Work instructions
Only a slice of the listing below is wanted. Retype the lines from the one containing "src/experiment_infer.py | rag_prompt" through the one containing "parts = cleaned[:k]", exactly, both ends included.

Exercise material
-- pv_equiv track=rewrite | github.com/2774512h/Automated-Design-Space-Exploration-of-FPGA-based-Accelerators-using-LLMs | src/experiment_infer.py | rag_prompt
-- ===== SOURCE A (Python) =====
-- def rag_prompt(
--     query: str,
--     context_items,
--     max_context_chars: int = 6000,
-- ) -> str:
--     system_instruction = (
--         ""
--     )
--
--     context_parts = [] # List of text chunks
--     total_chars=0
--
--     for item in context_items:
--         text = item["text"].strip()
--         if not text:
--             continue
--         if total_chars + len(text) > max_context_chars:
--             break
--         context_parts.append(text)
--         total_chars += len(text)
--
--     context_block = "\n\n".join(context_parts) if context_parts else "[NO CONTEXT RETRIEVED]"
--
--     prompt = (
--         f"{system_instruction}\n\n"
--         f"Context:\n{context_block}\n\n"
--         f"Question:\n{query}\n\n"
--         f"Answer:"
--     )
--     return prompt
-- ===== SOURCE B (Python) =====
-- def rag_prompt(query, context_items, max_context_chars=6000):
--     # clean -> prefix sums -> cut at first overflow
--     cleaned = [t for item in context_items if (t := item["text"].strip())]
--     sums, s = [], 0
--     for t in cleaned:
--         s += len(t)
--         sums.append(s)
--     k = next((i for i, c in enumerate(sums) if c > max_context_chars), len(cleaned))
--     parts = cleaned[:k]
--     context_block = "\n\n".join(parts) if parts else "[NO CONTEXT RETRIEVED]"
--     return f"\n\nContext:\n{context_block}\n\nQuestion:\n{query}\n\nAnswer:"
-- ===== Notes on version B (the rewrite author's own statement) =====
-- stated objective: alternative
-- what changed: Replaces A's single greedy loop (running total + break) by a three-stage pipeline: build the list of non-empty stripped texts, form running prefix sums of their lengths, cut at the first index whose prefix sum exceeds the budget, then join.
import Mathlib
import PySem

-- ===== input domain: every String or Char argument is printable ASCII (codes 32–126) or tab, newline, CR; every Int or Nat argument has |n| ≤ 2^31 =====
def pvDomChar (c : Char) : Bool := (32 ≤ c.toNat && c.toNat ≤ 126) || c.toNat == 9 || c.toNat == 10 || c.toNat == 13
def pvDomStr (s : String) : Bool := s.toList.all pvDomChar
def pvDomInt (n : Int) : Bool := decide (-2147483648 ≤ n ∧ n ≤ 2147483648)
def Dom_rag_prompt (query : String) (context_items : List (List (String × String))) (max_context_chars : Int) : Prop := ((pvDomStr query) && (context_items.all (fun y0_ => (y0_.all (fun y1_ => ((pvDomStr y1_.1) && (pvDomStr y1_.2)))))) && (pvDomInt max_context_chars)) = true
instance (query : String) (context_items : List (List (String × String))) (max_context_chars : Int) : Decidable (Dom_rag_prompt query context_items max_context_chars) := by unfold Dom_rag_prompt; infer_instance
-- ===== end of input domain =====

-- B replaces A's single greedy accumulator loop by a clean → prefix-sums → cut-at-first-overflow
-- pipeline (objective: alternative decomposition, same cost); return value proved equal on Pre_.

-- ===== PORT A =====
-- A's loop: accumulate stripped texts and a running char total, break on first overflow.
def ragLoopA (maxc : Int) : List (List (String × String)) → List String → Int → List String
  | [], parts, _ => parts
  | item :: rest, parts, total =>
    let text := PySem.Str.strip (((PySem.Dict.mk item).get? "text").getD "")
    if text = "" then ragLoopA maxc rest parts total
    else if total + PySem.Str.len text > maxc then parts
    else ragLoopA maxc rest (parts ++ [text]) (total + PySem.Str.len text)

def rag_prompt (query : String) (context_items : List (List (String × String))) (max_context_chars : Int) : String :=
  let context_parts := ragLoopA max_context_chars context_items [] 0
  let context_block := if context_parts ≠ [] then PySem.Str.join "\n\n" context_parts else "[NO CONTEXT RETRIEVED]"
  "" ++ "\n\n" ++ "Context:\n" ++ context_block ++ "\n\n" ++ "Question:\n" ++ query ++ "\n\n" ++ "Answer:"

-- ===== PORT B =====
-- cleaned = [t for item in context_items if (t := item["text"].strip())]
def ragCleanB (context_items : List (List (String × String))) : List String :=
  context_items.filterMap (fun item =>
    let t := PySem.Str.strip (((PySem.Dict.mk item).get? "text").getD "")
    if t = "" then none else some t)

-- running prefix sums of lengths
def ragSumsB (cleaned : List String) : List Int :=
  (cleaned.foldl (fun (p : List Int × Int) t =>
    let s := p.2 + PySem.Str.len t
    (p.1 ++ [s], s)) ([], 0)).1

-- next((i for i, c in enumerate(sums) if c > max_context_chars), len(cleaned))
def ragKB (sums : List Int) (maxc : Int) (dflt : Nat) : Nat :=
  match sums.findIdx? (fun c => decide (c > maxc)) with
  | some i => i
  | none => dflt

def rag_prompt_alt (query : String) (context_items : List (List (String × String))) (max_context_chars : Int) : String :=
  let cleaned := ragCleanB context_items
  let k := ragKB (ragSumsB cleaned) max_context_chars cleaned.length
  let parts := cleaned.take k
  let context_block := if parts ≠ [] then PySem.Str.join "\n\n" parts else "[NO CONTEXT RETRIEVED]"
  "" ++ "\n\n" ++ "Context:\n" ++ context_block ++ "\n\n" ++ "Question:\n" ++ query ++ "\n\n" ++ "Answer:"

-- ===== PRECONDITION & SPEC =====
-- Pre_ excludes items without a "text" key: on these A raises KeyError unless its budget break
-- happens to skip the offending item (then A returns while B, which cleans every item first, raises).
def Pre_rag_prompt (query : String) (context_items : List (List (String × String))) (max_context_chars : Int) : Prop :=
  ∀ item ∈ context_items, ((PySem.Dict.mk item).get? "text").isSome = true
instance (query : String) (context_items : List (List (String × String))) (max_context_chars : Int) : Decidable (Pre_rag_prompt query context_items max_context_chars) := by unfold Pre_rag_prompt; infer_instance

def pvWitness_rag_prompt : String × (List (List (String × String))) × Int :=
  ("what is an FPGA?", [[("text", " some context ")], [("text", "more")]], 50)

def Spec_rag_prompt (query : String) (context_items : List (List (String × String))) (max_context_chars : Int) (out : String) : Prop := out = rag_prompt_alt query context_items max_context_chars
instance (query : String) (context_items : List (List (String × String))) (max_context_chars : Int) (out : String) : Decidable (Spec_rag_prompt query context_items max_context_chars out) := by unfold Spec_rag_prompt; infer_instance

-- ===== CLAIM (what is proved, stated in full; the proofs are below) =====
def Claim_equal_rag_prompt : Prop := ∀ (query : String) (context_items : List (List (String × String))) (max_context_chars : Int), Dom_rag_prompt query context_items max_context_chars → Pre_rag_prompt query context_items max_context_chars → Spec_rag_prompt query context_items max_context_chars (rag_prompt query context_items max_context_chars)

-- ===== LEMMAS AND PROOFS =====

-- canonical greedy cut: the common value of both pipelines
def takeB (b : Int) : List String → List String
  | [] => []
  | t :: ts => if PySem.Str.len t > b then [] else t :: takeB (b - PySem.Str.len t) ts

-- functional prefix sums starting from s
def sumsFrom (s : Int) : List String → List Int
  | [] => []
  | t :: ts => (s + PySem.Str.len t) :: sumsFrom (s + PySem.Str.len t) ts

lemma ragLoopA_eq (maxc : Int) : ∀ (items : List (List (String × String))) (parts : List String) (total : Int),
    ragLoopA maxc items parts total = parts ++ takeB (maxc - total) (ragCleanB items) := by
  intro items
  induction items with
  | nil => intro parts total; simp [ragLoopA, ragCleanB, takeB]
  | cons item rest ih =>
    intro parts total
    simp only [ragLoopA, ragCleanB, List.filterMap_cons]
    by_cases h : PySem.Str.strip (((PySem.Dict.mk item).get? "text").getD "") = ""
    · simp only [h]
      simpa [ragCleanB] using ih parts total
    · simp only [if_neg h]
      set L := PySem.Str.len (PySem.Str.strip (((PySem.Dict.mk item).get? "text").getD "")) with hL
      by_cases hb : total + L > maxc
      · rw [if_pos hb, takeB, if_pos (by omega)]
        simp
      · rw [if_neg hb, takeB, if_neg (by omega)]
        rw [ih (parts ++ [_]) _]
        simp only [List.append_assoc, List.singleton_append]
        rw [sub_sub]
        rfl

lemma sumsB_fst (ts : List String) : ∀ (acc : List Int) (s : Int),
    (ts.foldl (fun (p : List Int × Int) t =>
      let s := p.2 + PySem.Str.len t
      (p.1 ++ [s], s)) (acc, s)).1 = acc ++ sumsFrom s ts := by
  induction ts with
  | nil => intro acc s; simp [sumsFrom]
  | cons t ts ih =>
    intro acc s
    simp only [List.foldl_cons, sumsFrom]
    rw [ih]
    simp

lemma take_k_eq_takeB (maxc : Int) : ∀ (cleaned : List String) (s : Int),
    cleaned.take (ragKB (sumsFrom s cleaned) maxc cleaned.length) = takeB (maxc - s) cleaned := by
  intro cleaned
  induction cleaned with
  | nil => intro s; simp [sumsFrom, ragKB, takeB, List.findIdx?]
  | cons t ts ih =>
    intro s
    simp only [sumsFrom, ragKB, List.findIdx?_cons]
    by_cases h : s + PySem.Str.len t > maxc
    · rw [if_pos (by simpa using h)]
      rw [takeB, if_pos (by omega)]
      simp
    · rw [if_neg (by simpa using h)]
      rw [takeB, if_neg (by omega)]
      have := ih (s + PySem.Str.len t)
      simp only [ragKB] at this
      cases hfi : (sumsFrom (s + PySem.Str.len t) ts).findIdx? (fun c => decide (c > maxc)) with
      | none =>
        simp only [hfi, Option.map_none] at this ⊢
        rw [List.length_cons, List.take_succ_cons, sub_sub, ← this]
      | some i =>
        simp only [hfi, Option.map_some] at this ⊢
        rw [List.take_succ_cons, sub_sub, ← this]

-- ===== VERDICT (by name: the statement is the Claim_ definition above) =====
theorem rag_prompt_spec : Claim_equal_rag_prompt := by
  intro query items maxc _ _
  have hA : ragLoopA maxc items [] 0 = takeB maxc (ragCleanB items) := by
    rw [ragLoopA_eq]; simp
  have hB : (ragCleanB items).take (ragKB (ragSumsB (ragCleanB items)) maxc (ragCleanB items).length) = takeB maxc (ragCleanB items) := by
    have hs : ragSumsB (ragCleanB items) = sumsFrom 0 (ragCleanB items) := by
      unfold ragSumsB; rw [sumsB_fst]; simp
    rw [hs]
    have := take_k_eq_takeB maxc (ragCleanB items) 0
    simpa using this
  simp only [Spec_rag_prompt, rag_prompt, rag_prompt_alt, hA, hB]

==

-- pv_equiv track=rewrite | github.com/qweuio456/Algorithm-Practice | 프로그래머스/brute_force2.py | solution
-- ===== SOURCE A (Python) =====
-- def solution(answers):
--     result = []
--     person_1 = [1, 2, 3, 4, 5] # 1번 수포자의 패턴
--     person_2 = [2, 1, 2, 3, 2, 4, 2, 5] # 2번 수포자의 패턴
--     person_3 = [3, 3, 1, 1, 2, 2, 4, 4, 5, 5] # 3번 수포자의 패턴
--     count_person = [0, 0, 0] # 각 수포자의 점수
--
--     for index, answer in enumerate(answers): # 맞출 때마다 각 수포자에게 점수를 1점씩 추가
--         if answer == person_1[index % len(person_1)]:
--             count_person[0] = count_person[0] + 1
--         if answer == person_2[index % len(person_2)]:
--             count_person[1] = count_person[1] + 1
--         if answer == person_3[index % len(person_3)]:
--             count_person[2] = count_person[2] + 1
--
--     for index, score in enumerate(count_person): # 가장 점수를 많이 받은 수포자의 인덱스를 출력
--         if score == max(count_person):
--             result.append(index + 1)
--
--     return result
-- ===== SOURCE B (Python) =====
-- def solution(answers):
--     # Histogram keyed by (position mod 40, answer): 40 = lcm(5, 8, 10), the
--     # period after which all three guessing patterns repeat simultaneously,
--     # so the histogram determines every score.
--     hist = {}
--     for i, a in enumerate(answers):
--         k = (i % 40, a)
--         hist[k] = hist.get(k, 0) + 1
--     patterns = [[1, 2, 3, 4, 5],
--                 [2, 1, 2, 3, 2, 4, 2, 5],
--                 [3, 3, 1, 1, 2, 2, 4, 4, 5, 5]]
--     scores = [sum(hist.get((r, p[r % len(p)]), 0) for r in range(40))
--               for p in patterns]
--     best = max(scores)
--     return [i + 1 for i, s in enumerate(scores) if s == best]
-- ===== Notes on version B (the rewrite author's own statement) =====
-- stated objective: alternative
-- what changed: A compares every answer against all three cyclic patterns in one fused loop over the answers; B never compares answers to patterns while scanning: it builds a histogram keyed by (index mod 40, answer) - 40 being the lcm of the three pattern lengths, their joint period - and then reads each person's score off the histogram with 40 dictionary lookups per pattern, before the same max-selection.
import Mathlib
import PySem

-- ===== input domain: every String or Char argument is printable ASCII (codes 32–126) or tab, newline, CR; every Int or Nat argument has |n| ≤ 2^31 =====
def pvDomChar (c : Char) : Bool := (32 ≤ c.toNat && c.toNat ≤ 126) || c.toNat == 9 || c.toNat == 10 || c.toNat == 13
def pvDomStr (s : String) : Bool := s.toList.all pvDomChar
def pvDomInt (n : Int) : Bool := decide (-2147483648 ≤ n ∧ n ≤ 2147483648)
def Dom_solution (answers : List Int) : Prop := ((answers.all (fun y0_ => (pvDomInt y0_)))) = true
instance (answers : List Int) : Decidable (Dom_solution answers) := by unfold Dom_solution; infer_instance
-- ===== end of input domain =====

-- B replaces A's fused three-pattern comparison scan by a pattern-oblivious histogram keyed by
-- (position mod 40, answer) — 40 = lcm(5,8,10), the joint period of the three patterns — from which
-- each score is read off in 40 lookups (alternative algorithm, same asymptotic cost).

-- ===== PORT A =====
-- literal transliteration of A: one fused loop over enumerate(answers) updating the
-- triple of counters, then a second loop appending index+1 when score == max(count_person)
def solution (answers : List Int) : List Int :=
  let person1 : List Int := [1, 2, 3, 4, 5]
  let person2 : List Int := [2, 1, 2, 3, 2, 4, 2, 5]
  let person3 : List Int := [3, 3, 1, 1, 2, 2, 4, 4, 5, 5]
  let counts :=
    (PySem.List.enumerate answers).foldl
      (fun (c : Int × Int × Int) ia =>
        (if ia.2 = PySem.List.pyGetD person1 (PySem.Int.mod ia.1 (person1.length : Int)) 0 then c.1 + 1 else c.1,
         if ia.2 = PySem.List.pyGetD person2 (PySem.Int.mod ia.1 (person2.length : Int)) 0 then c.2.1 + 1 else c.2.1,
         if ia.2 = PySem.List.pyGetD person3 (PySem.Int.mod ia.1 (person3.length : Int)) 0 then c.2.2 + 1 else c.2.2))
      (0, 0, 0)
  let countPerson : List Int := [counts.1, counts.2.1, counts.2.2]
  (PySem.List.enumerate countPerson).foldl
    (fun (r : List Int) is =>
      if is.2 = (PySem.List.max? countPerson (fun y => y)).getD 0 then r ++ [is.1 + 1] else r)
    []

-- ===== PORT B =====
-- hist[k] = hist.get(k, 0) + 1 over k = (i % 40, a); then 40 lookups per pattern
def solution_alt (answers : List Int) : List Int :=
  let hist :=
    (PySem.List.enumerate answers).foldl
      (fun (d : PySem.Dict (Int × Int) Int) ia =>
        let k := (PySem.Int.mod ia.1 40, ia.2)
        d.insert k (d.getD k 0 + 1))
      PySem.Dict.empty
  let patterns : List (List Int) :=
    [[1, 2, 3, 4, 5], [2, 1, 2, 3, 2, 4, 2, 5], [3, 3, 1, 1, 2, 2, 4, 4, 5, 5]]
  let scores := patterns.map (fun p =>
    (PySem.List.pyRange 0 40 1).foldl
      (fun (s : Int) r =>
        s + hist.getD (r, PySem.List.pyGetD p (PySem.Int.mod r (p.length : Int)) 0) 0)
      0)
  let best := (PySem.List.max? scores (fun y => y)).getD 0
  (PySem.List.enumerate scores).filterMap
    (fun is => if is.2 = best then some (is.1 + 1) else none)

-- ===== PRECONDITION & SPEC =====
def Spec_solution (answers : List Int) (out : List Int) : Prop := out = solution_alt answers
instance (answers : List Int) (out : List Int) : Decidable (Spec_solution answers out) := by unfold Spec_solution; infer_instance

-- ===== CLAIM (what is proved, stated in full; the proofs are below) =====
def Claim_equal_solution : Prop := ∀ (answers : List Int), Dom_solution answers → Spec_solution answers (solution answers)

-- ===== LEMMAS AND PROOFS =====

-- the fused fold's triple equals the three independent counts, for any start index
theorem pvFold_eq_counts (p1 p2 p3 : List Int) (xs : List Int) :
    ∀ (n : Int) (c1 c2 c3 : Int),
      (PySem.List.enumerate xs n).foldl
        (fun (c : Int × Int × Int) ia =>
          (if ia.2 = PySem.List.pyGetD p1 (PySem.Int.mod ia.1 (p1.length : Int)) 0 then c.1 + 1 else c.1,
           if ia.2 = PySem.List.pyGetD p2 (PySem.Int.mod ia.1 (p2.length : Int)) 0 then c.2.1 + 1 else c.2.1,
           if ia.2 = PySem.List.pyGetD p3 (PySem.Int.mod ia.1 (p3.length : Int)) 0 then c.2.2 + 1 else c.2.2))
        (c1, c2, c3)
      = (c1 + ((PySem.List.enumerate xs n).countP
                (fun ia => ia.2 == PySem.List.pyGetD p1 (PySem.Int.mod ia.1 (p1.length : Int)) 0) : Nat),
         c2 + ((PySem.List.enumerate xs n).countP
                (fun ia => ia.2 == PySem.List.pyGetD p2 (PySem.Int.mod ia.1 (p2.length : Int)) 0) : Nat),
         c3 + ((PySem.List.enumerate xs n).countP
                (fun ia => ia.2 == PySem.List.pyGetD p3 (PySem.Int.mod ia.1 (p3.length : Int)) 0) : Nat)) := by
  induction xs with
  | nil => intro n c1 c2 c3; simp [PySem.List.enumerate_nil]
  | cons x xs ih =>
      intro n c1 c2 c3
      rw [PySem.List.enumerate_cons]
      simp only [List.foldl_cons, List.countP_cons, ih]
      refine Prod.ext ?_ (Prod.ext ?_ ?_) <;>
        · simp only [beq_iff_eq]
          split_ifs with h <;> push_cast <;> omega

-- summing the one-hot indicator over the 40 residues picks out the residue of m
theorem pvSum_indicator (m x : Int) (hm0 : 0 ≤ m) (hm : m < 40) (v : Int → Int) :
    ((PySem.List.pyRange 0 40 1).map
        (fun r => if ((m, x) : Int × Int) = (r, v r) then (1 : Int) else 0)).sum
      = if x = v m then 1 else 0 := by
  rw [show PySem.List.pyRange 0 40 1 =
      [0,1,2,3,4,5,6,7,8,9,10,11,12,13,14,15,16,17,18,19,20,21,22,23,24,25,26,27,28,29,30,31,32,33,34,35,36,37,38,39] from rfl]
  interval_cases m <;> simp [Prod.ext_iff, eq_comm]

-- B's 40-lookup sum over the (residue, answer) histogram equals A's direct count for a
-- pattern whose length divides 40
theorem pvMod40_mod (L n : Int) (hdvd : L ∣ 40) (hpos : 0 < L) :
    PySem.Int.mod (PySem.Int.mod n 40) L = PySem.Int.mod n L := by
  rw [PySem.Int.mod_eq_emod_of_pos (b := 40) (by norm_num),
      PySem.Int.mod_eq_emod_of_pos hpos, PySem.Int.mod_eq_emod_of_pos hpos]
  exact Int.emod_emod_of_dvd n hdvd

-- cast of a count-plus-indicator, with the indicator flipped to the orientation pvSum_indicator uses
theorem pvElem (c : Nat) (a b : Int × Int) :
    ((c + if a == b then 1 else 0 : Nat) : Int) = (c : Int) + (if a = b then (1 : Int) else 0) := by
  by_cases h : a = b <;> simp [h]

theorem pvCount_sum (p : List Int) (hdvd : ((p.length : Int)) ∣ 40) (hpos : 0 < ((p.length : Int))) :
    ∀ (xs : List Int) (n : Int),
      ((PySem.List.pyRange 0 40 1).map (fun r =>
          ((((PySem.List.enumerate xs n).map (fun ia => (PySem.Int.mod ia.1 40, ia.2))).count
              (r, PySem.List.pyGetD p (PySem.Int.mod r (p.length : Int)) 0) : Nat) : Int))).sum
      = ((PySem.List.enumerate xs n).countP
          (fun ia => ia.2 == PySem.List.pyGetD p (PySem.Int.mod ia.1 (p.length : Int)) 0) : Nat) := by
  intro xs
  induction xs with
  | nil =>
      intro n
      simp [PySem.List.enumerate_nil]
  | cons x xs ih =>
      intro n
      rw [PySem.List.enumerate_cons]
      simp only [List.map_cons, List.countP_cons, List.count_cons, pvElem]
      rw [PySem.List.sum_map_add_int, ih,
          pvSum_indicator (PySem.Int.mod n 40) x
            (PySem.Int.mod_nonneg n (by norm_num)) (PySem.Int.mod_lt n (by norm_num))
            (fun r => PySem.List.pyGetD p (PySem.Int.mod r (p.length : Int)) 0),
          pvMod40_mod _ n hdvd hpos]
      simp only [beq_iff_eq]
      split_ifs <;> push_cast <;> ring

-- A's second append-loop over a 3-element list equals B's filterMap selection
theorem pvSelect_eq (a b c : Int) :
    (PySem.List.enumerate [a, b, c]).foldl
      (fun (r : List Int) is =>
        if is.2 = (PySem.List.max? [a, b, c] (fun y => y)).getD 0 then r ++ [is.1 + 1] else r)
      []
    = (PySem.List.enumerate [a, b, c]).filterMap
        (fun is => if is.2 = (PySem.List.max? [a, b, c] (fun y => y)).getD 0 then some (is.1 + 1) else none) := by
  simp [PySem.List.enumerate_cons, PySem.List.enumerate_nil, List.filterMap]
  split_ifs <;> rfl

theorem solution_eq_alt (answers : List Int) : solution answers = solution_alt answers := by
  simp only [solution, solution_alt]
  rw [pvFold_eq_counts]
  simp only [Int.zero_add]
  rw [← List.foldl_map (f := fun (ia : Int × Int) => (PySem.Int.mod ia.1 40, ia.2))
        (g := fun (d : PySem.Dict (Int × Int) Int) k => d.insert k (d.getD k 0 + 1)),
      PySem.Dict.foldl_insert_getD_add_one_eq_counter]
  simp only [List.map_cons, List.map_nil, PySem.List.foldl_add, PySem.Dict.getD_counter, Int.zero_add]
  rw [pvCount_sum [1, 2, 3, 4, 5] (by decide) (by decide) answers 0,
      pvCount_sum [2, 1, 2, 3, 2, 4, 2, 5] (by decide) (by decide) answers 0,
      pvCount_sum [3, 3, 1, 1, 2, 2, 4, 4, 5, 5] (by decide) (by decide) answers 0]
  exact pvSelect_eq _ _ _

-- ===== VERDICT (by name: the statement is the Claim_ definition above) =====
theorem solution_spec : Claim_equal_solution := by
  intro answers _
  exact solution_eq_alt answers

Answer box
-- pv_equiv track=rewrite | github.com/2774512h/Automated-Design-Space-Exploration-of-FPGA-based-Accelerators-using-LLMs | src/experiment_infer.py | rag_prompt
-- ===== SOURCE A (Python) =====
-- def rag_prompt(
--     query: str,
--     context_items,
--     max_context_chars: int = 6000,
-- ) -> str:
--     system_instruction = (
--         ""
--     )
--
--     context_parts = [] # List of text chunks
--     total_chars=0
--
--     for item in context_items:
--         text = item["text"].strip()
--         if not text:
--             continue
--         if total_chars + len(text) > max_context_chars:
--             break
--         context_parts.append(text)
--         total_chars += len(text)
--
--     context_block = "\n\n".join(context_parts) if context_parts else "[NO CONTEXT RETRIEVED]"
--
--     prompt = (
--         f"{system_instruction}\n\n"
--         f"Context:\n{context_block}\n\n"
--         f"Question:\n{query}\n\n"
--         f"Answer:"
--     )
--     return prompt
-- ===== SOURCE B (Python) =====
-- def rag_prompt(query, context_items, max_context_chars=6000):
--     # clean -> prefix sums -> cut at first overflow
--     cleaned = [t for item in context_items if (t := item["text"].strip())]
--     sums, s = [], 0
--     for t in cleaned:
--         s += len(t)
--         sums.append(s)
--     k = next((i for i, c in enumerate(sums) if c > max_context_chars), len(cleaned))
--     parts = cleaned[:k]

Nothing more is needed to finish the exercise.